Recently, I was faced with the challenge of removing duplicate lines from a number of large data files.

Typically, I use a combination or sort and uniq or just sort -u, but in this circumstance many duplicate lines were close together.

I found that, first, partially filtering duplicates by using a LRU cache to keep track of and omit recently seen lines doubled the speed.

#!/usr/bin/env python
# file: lru-uniq.py
import fileinput
from repoze.lru import LRUCache

size = 10000
cache = LRUCache(size)
for line in fileinput.input():
  if not cache.get(line):
    print line,
  cache.put(line, True)

$ time sort ns | uniq | wc -l
  936442
real	1m58.768s

$ time ./lru-uniq.py ns | sort | uniq | wc -l
  936442
real	0m55.236s

I wanted to speed it up a little more, and it turns out that although I have never written a program in Go before it was the fastest way to write a compiled version.

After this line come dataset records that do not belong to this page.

theorem pvRayHas_iff (blockers dr df : Int) : ∀ (fuel : Nat) (r f : Int) (j : Nat),
    pvRayHas blockers dr df fuel r f j = true ↔
      ∃ k : Nat, k < fuel ∧
        (∀ i : Nat, i ≤ k → 0 ≤ r + i * dr ∧ r + i * dr < 8 ∧ 0 ≤ f + i * df ∧ f + i * df < 8) ∧
        j = ((r + k * dr) * 8 + (f + k * df)).toNat ∧
        (∀ i : Nat, i < k → PySem.Int.band (blockers >>> ((r + i * dr) * 8 + (f + i * df)).toNat) 1 = 0) := by
  intro fuel
  induction fuel with
  | zero =>
    intro r f j
    simp only [pvRayHas]
    constructor
    · intro h; exact absurd h (by simp)
    · rintro ⟨k, hk, -⟩; omega
  | succ n ih =>
    intro r f j
    simp only [pvRayHas]
    by_cases hg : 0 ≤ r ∧ r < 8 ∧ 0 ≤ f ∧ f < 8
    · rw [if_pos hg]
      constructor
      · intro h
        rcases Bool.or_eq_true_iff.mp h with h1 | h1
        · refine ⟨0, by omega, ?_, ?_, by omega⟩
          · intro i hi
            interval_cases i
            simpa using hg
          · simpa using of_decide_eq_true h1
        · obtain ⟨hblk, hrest⟩ := Bool.and_eq_true_iff.mp h1
          obtain ⟨k, hk, honb, hj, hclear⟩ := (ih (r + dr) (f + df) j).mp hrest
          refine ⟨k + 1, by omega, ?_, ?_, ?_⟩
          · intro i hi
            match i, hi with
            | 0, _ => simpa using hg
            | (m+1), hi =>
              have := honb m (by omega)
              push_cast at this ⊢
              constructor; · linarith [this.1]
              constructor; · linarith [this.2.1]
              constructor; · linarith [this.2.2.1]
              · linarith [this.2.2.2]
          · rw [hj]; congr 1; push_cast; ring
          · intro i hi
            match i, hi with
            | 0, _ => simpa [beq_iff_eq] using hblk
            | (m+1), hi =>
              have := hclear m (by omega)
              have harg : r + (↑(m + 1) : Int) * dr = (r + dr) + (↑m : Int) * dr := by push_cast; ring
              have harg2 : f + (↑(m + 1) : Int) * df = (f + df) + (↑m : Int) * df := by push_cast; ring
              rw [harg, harg2]; exact this
      · rintro ⟨k, hk, honb, hj, hclear⟩
        match k, hk with
        | 0, _ =>
          apply Bool.or_eq_true_iff.mpr; left
          simp only [decide_eq_true_eq]
          simpa using hj
        | (m+1), hk =>
          apply Bool.or_eq_true_iff.mpr; right
          apply Bool.and_eq_true_iff.mpr
          constructor
          · have := hclear 0 (by omega)
            simp only [Nat.cast_zero, zero_mul, add_zero] at this
            simp [beq_iff_eq, this]
          · apply (ih (r + dr) (f + df) j).mpr
            refine ⟨m, by omega, ?_, ?_, ?_⟩
            · intro i hi
              have := honb (i + 1) (by omega)
              push_cast at this ⊢
              constructor; · linarith [this.1]
              constructor; · linarith [this.2.1]
              constructor; · linarith [this.2.2.1]
              · linarith [this.2.2.2]
            · rw [hj]; congr 1; push_cast; ring
            · intro i hi
              have := hclear (i + 1) (by omega)
              have harg : r + (↑(i + 1) : Int) * dr = (r + dr) + (↑i : Int) * dr := by push_cast; ring
              have harg2 : f + (↑(i + 1) : Int) * df = (f + df) + (↑i : Int) * df := by push_cast; ring
              rw [harg, harg2] at this; exact this
    · rw [if_neg hg]
      constructor
      · intro h; exact absurd h (by simp)
      · rintro ⟨k, hk, honb, -⟩
        exact absurd (by simpa using honb 0 (by omega)) hg

-- B's per-target condition (mirrors the body of the fold in get_bishop_attacks_alt)
def pvBrute (rank file blockers : Int) (t : Int) : Bool :=
  let tr := PySem.Int.floordiv t 8
  let tf := PySem.Int.mod t 8
  let n := |tr - rank|
  if n = 0 ∨ n ≠ |tf - file| then false
  else
    let sr : Int := if tr > rank then 1 else -1
    let sf : Int := if tf > file then 1 else -1
    (PySem.List.pyRange 1 n 1).all
      (fun i => PySem.Int.band (blockers >>> ((rank + i * sr) * 8 + (file + i * sf)).toNat) 1 == 0)

theorem pvBit_fold (rank file blockers : Int) : ∀ (ts : List Int) (acc : Int) (j : Nat),
    0 ≤ acc → (∀ t ∈ ts, 0 ≤ t) →
    pvBit (ts.foldl (fun attacks t =>
      let tr := PySem.Int.floordiv t 8
      let tf := PySem.Int.mod t 8
      let n := |tr - rank|
      if n = 0 ∨ n ≠ |tf - file| then attacks
      else
        let sr : Int := if tr > rank then 1 else -1
        let sf : Int := if tf > file then 1 else -1
        if (PySem.List.pyRange 1 n 1).all
            (fun i => PySem.Int.band (blockers >>> ((rank + i * sr) * 8 + (file + i * sf)).toNat) 1 == 0)
        then PySem.Int.bor attacks ((1 : Int) <<< t.toNat)
        else attacks) acc) j
      = (pvBit acc j || ts.any (fun t => pvBrute rank file blockers t && decide ((j : Int) = t))) := by
  have hstep : ∀ (acc t : Int),
      (let tr := PySem.Int.floordiv t 8
       let tf := PySem.Int.mod t 8
       let n := |tr - rank|
       if n = 0 ∨ n ≠ |tf - file| then acc
       else
         let sr : Int := if tr > rank then 1 else -1
         let sf : Int := if tf > file then 1 else -1
         if (PySem.List.pyRange 1 n 1).all
             (fun i => PySem.Int.band (blockers >>> ((rank + i * sr) * 8 + (file + i * sf)).toNat) 1 == 0)
         then PySem.Int.bor acc ((1 : Int) <<< t.toNat)
         else acc)
      = (if pvBrute rank file blockers t then PySem.Int.bor acc ((1 : Int) <<< t.toNat) else acc) := by
    intro acc t
    simp only [pvBrute]
    split
    · simp
    · split <;> simp_all
  intro ts
  induction ts with
  | nil => intro acc j _ _; simp
  | cons t ts ih =>
    intro acc j hacc hts
    simp only [List.foldl_cons, List.any_cons]
    rw [hstep]
    by_cases hb : pvBrute rank file blockers t = true
    · rw [if_pos hb, ih _ j (pvBor_nonneg _ _ hacc (pvShl_nonneg _)) (fun u hu => hts u (List.mem_cons_of_mem _ hu)),
          pvBit_bor _ _ hacc (pvShl_nonneg _), pvBit_shl, hb]
      have ht0 : 0 ≤ t := hts t List.mem_cons_self
      have : decide (j = t.toNat) = decide ((j : Int) = t) := by
        simp only [decide_eq_decide]; omega
      rw [this]
      cases pvBit acc j <;> cases decide ((j : Int) = t) <;> simp
    · rw [if_neg hb, ih _ j hacc (fun u hu => hts u (List.mem_cons_of_mem _ hu))]
      simp [Bool.eq_false_iff.mpr hb]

So, here it is, and I’m sure it is terrible Go.

package main

import (
  "os"
  "fmt"
  "bufio"
  "github.com/golang/groupcache/lru"
)

func main() {
  cache := lru.New(10000)
  stdin := bufio.NewReader(os.Stdin)
  for {
    line, err := stdin.ReadString('\n')
    if err != nil {
      break
    }
    _, hit := cache.Get(line)
    if !hit {
      fmt.Print(line)
    }
    cache.Add(line, 1) 
  }
}

$ time ./lru-uniq < ns | sort | uniq | wc -l
  936442
real	0m35.218s